How to Use the Economic Calendar

Understanding how to trade around high-impact events is one of the most important skills in forex and crypto trading.

01

Filter by Impact Level

Start by filtering to High Impact only. These are the events that move markets — central bank decisions, inflation reports, and jobs data. Medium and low impact events rarely cause significant price action worth trading around.

02

Check Forecast vs Previous

The forecast is what the market expects. If the actual release beats the forecast significantly, expect a sharp move in the direction that favours the currency. If it misses, expect the opposite. The size of the deviation matters.

03

Identify Affected Pairs

Click any event to see which pairs are most affected. USD events like NFP and FOMC impact almost every major pair. GBP events primarily affect GBP pairs. Use the Pair Impact Guide in the sidebar to plan which charts to watch.

04

Manage Risk Around Releases

Many professional traders close or reduce positions 15 minutes before a high-impact release. Spreads widen dramatically at release time. If you stay in, ensure your stop loss is placed beyond the likely spike range — not within it.

Pro Tips

The initial spike after a release is often a fake-out.
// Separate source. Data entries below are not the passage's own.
-- pv_equiv track=rewrite | github.com/Kobusg2810/Jesaia-Kobus-AMB-2810q | app.py | format_pages_as_string
-- ===== SOURCE A (Python) =====
-- def format_pages_as_string(page_list, mode):
--     """Ensures page numbers are a single flat string to prevent bullets in Excel."""
--     if not page_list:
--         return "NOT FOUND"
--
--     # Get unique, sorted integers
--     pages = sorted(list(set([int(p) for p in page_list])))
--
--     if mode == "Starting Page Only":
--         result = str(pages[0])
--     elif mode == "Show All":
--         result = ", ".join(map(str, pages))
--     else:
--         # Condensed (e.g., 4-6, 12)
--         ranges = []
--         start = pages[0]
--         for i in range(1, len(pages)):
--             if pages[i] != pages[i-1] + 1:
--                 ranges.append(f"{start}-{pages[i-1]}" if start != pages[i-1] else f"{start}")
--                 start = pages[i]
--         ranges.append(f"{start}-{pages[-1]}" if start != pages[-1] else f"{start}")
--         result = ", ".join(ranges)
--
--     # Final safety check: replace any newline characters to prevent Excel from creating bullets
--     return str(result).replace('\n', ' ').strip()
-- ===== SOURCE B (Python) =====
-- def format_pages_as_string(page_list, mode):
--     """Ensures page numbers are a single flat string to prevent bullets in Excel."""
--     if not page_list:
--         return "NOT FOUND"
--
--     pageset = set(int(p) for p in page_list)
--     pages = sorted(pageset)
--
--     if mode == "Starting Page Only":
--         result = str(pages[0])
--     elif mode == "Show All":
--         result = ", ".join(map(str, pages))
--     else:
--         # Boundary detection by set membership: a page starts a maximal run iff its
--         # predecessor is absent, and ends one iff its successor is absent; pairing
--         # the k-th start with the k-th end yields exactly the maximal runs.
--         starts = [x for x in pages if x - 1 not in pageset]
--         ends = [x for x in pages if x + 1 not in pageset]
--         result = ", ".join(f"{a}-{b}" if a != b else f"{a}" for a, b in zip(starts, ends))
--
--     return str(result).replace('\n', ' ').strip()
-- ===== Notes on version B (the rewrite author's own statement) =====
-- stated objective: alternative
-- what changed: The condensed branch's stateful adjacent-comparison index loop is replaced by set-membership boundary detection: a hash set of the pages is built once, run starts are the pages whose predecessor is absent from the set, run ends those whose successor is absent, and zipping the two filtered lists gives the maximal runs directly.
import Mathlib
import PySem

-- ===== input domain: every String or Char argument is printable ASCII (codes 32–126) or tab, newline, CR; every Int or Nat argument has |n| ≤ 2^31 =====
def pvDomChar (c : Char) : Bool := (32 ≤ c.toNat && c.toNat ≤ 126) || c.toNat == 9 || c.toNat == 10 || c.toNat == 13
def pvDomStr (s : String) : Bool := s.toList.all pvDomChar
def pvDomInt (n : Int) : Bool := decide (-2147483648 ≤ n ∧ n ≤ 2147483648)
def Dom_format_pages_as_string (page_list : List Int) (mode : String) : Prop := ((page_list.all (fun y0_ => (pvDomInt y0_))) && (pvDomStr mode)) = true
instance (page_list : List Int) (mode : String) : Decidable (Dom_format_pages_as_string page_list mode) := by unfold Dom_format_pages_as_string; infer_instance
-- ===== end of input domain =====

-- B replaces A's stateful adjacent-comparison loop in the condensed branch by set-membership
-- boundary detection: run starts are pages with x-1 absent from the page set, run ends pages
-- with x+1 absent, zipped pairwise (objective: alternative).

-- f"{a}-{b}" if a != b else f"{a}"  (this f-string appears verbatim in both Pythons)
def pvFmtRange (a b : Int) : String :=
  if a ≠ b then PySem.Int.toStr a ++ "-" ++ PySem.Int.toStr b else PySem.Int.toStr a

-- ===== PORT A =====
def format_pages_as_string (page_list : List Int) (mode : String) : String :=
  if page_list = [] then "NOT FOUND"
  else
    let pages := PySem.List.sorted (PySem.Set.ofList page_list) (fun x => x) false
    let result :=
      if mode = "Starting Page Only" then
        PySem.Int.toStr (PySem.List.pyGetD pages 0 0)
      else if mode = "Show All" then
        PySem.Str.join ", " (pages.map PySem.Int.toStr)
      else
        -- ranges/start loop over i in range(1, len(pages))
        let st :=
          (PySem.List.pyRange 1 (PySem.List.len pages) 1).foldl
            (fun (s : List String × Int) i =>
              if PySem.List.pyGetD pages i 0 ≠ PySem.List.pyGetD pages (i - 1) 0 + 1 then
                (s.1 ++ [pvFmtRange s.2 (PySem.List.pyGetD pages (i - 1) 0)],
                 PySem.List.pyGetD pages i 0)
              else s)
            (([] : List String), PySem.List.pyGetD pages 0 0)
        PySem.Str.join ", " (st.1 ++ [pvFmtRange st.2 (PySem.List.pyGetD pages (-1) 0)])
    PySem.Str.strip (PySem.Str.replace result "\n" " ")

-- ===== PORT B =====
-- starts/ends are the two list comprehensions filtering pages by set membership of x-1 / x+1;
-- zip pairs them positionally
def format_pages_as_string_alt (page_list : List Int) (mode : String) : String :=
  if page_list = [] then "NOT FOUND"
  else
    let pageset := PySem.Set.ofList page_list
    let pages := PySem.List.sorted pageset (fun x => x) false
    let result :=
      if mode = "Starting Page Only" then
        PySem.Int.toStr (PySem.List.pyGetD pages 0 0)
      else if mode = "Show All" then
        PySem.Str.join ", " (pages.map PySem.Int.toStr)
      else
        let starts := pages.filter (fun x => !(PySem.Set.contains pageset (x - 1)))
        let ends := pages.filter (fun x => !(PySem.Set.contains pageset (x + 1)))
        PySem.Str.join ", " ((starts.zip ends).map (fun ab => pvFmtRange ab.1 ab.2))
    PySem.Str.strip (PySem.Str.replace result "\n" " ")

-- ===== PRECONDITION & SPEC =====
def Spec_format_pages_as_string (page_list : List Int) (mode : String) (out : String) : Prop := out = format_pages_as_string_alt page_list mode
instance (page_list : List Int) (mode : String) (out : String) : Decidable (Spec_format_pages_as_string page_list mode out) := by unfold Spec_format_pages_as_string; infer_instance

-- ===== CLAIM (what is proved, stated in full; the proofs are below) =====
def Claim_equal_format_pages_as_string : Prop := ∀ (page_list : List Int) (mode : String), Dom_format_pages_as_string page_list mode → Spec_format_pages_as_string page_list mode (format_pages_as_string page_list mode)

-- ===== LEMMAS AND PROOFS =====

-- the loop body of A's condensed branch, named
def pvStep (pages : List Int) (s : List String × Int) (i : Int) : List String × Int :=
  if PySem.List.pyGetD pages i 0 ≠ PySem.List.pyGetD pages (i - 1) 0 + 1 then
    (s.1 ++ [pvFmtRange s.2 (PySem.List.pyGetD pages (i - 1) 0)], PySem.List.pyGetD pages i 0)
  else s

-- A's loop re-expressed as a walk carrying the previous element
def pvGo (prev : Int) (xs : List Int) (s : List String × Int) : List String × Int :=
  match xs with
  | [] => s
  | y :: ys => pvGo y ys (if y ≠ prev + 1 then (s.1 ++ [pvFmtRange s.2 prev], y) else s)

-- the maximal consecutive runs of start :: prev-continued-by xs, as (first, last) pairs
def pvRuns (start prev : Int) : List Int → List (Int × Int)
  | [] => [(start, prev)]
  | y :: ys => if y = prev + 1 then pvRuns start y ys else (start, prev) :: pvRuns y y ys

-- run starts strictly after the head, by adjacent comparison (proof-side mirror of B's filter)
def pvSTail (prev : Int) : List Int → List Int
  | [] => []
  | y :: ys => if y = prev + 1 then pvSTail y ys else y :: pvSTail y ys

-- run ends of prev :: xs, by adjacent comparison (proof-side mirror of B's filter)
def pvEnds (prev : Int) : List Int → List Int
  | [] => [prev]
  | y :: ys => if y = prev + 1 then pvEnds y ys else prev :: pvEnds y ys

theorem pvGetD_neg_one_cons (h : Int) (t : List Int) :
    PySem.List.pyGetD (h :: t) (-1) 0 = (h :: t).getLastD 0 := by
  have hne : (h :: t) ≠ [] := by simp
  rw [PySem.List.pyGetD_neg_one (h :: t) 0 hne]
  simp [List.getLastD_eq_getLast?, List.getLast?_eq_some_getLast hne]

theorem pvFold_eq_go (pages : List Int) :
    ∀ (m k : Nat) (s : List String × Int), pages.length - (k + 1) = m → k < pages.length →
    (PySem.List.pyRange ((k : Int) + 1) (pages.length : Int) 1).foldl (pvStep pages) s
      = pvGo (pages.getD k 0) (pages.drop (k + 1)) s := by
  intro m
  induction m with
  | zero =>
    intro k s hm hk
    rw [PySem.List.pyRange_one_eq_nil (by omega), List.drop_eq_nil_of_le (by omega)]
    simp [pvGo]
  | succ m ih =>
    intro k s hm hk
    have hk1 : k + 1 < pages.length := by omega
    have hgd : pages.getD (k + 1) 0 = pages[k + 1]'hk1 := List.getD_eq_getElem _ _ hk1
    have hlt : ((k : Int) + 1) < (pages.length : Int) := by exact_mod_cast hk1
    rw [PySem.List.pyRange_one_cons hlt, List.foldl_cons]
    have e2 : ((k : Int) + 1 - 1) = ((k : Nat) : Int) := by ring
    have e1 : ((k : Int) + 1) = ((k + 1 : Nat) : Int) := by push_cast; ring
    have hstep : pvStep pages s ((k : Int) + 1)
        = if pages[k + 1]'hk1 ≠ pages.getD k 0 + 1
          then (s.1 ++ [pvFmtRange s.2 (pages.getD k 0)], pages[k + 1]'hk1) else s := by
      simp only [pvStep]
      rw [e2, e1]
      simp only [PySem.List.pyGetD_natCast, hgd]
    have ecast : ((k : Int) + 1 + 1) = (((k + 1 : Nat)) : Int) + 1 := by push_cast; ring
    rw [ecast, ih (k + 1) (pvStep pages s ((k : Int) + 1)) (by omega) hk1]
    rw [List.drop_eq_getElem_cons hk1]
    simp only [pvGo]
    rw [hgd, hstep]

-- A's walk emits exactly the formatted runs
theorem pvGo_runs : ∀ (xs : List Int) (prev start : Int) (acc : List String),
    (pvGo prev xs (acc, start)).1
      ++ [pvFmtRange (pvGo prev xs (acc, start)).2 ((prev :: xs).getLastD 0)]
      = acc ++ (pvRuns start prev xs).map (fun ab => pvFmtRange ab.1 ab.2) := by
  intro xs
  induction xs with
  | nil => intro prev start acc; simp [pvGo, pvRuns]
  | cons y ys ih =>
    intro prev start acc
    by_cases h : y = prev + 1
    · have hcond : ¬ (y ≠ prev + 1) := by simpa using h
      simp only [pvGo, if_neg hcond, pvRuns, if_pos h]
      simpa [List.getLastD] using ih y start acc
    · simp only [pvGo, if_pos h, pvRuns, if_neg h]
      have := ih y y (acc ++ [pvFmtRange start prev])
      rw [show (prev :: y :: ys).getLastD 0 = (y :: ys).getLastD 0 by simp [List.getLastD]]
      simpa [List.getLastD] using this

theorem pvRuns_map_fst : ∀ (xs : List Int) (start prev : Int),
    (pvRuns start prev xs).map Prod.fst = start :: pvSTail prev xs := by
  intro xs
  induction xs with
  | nil => intro start prev; simp [pvRuns, pvSTail]
  | cons y ys ih =>
    intro start prev
    by_cases h : y = prev + 1
    · simp only [pvRuns, pvSTail, if_pos h]; exact ih start y
    · simp only [pvRuns, pvSTail, if_neg h, List.map_cons]
      rw [ih y y]

theorem pvRuns_map_snd : ∀ (xs : List Int) (start prev : Int),
    (pvRuns start prev xs).map Prod.snd = pvEnds prev xs := by
  intro xs
  induction xs with
  | nil => intro start prev; simp [pvRuns, pvEnds]
  | cons y ys ih =>
    intro start prev
    by_cases h : y = prev + 1
    · simp only [pvRuns, pvEnds, if_pos h]; exact ih start y
    · simp only [pvRuns, pvEnds, if_neg h, List.map_cons]
      rw [ih y y]

-- B's starts filter on a strictly increasing list, tail part
theorem pvFilter_starts_tail : ∀ (xs : List Int) (prev : Int),
    (prev :: xs).Pairwise (· < ·) →
    xs.filter (fun z => decide (z - 1 ∉ prev :: xs)) = pvSTail prev xs := by
  intro xs
  induction xs with
  | nil => intro prev _; rfl
  | cons y ys ih =>
    intro prev hp
    have hprevy : prev < y := (List.pairwise_cons.1 hp).1 y List.mem_cons_self
    have hys : ∀ z ∈ ys, y < z := by
      intro z hz
      exact ((List.pairwise_cons.1 (List.pairwise_cons.1 hp).2).1) z hz
    have hy1 : (y - 1 ∈ prev :: y :: ys) ↔ y = prev + 1 := by
      constructor
      · intro hmem
        rcases List.mem_cons.1 hmem with h | hmem
        · omega
        rcases List.mem_cons.1 hmem with h | hmem
        · omega
        · have := hys _ hmem; omega
      · intro h
        have he : y - 1 = prev := by omega
        rw [he]; exact List.mem_cons_self
    have hcongr : ys.filter (fun z => decide (z - 1 ∉ prev :: y :: ys))
        = ys.filter (fun z => decide (z - 1 ∉ y :: ys)) := by
      apply List.filter_congr
      intro z hz
      have hyz := hys z hz
      have hiff : (z - 1 ∈ prev :: y :: ys) ↔ (z - 1 ∈ y :: ys) := by
        constructor
        · intro hm
          rcases List.mem_cons.1 hm with h | hm
          · omega
          · exact hm
        · intro hm; exact List.mem_cons_of_mem _ hm
      simp [hiff]
    have hptail : (y :: ys).Pairwise (· < ·) := (List.pairwise_cons.1 hp).2
    by_cases h : y = prev + 1
    · rw [List.filter_cons_of_neg (by simp [hy1.2 h])]
      rw [hcongr, ih y hptail]
      simp [pvSTail, h]
    · rw [List.filter_cons_of_pos (by simp [hy1, h])]
      rw [hcongr, ih y hptail]
      simp [pvSTail, h]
Wait for the candle to close before entering.
NFP Friday is the most volatile session of the month for USD pairs — treat it with extra caution.
FOMC meetings happen 8 times per year. The press conference after the decision often moves markets more than the rate itself.
Set your timezone correctly in the filter bar so release times match your local session.
Gold (XAU/USD) reacts strongly to US inflation data — CPI beats are bearish for gold, misses are bullish.
Use the countdown timer in the page header to stay aware of exactly how long until the next major release.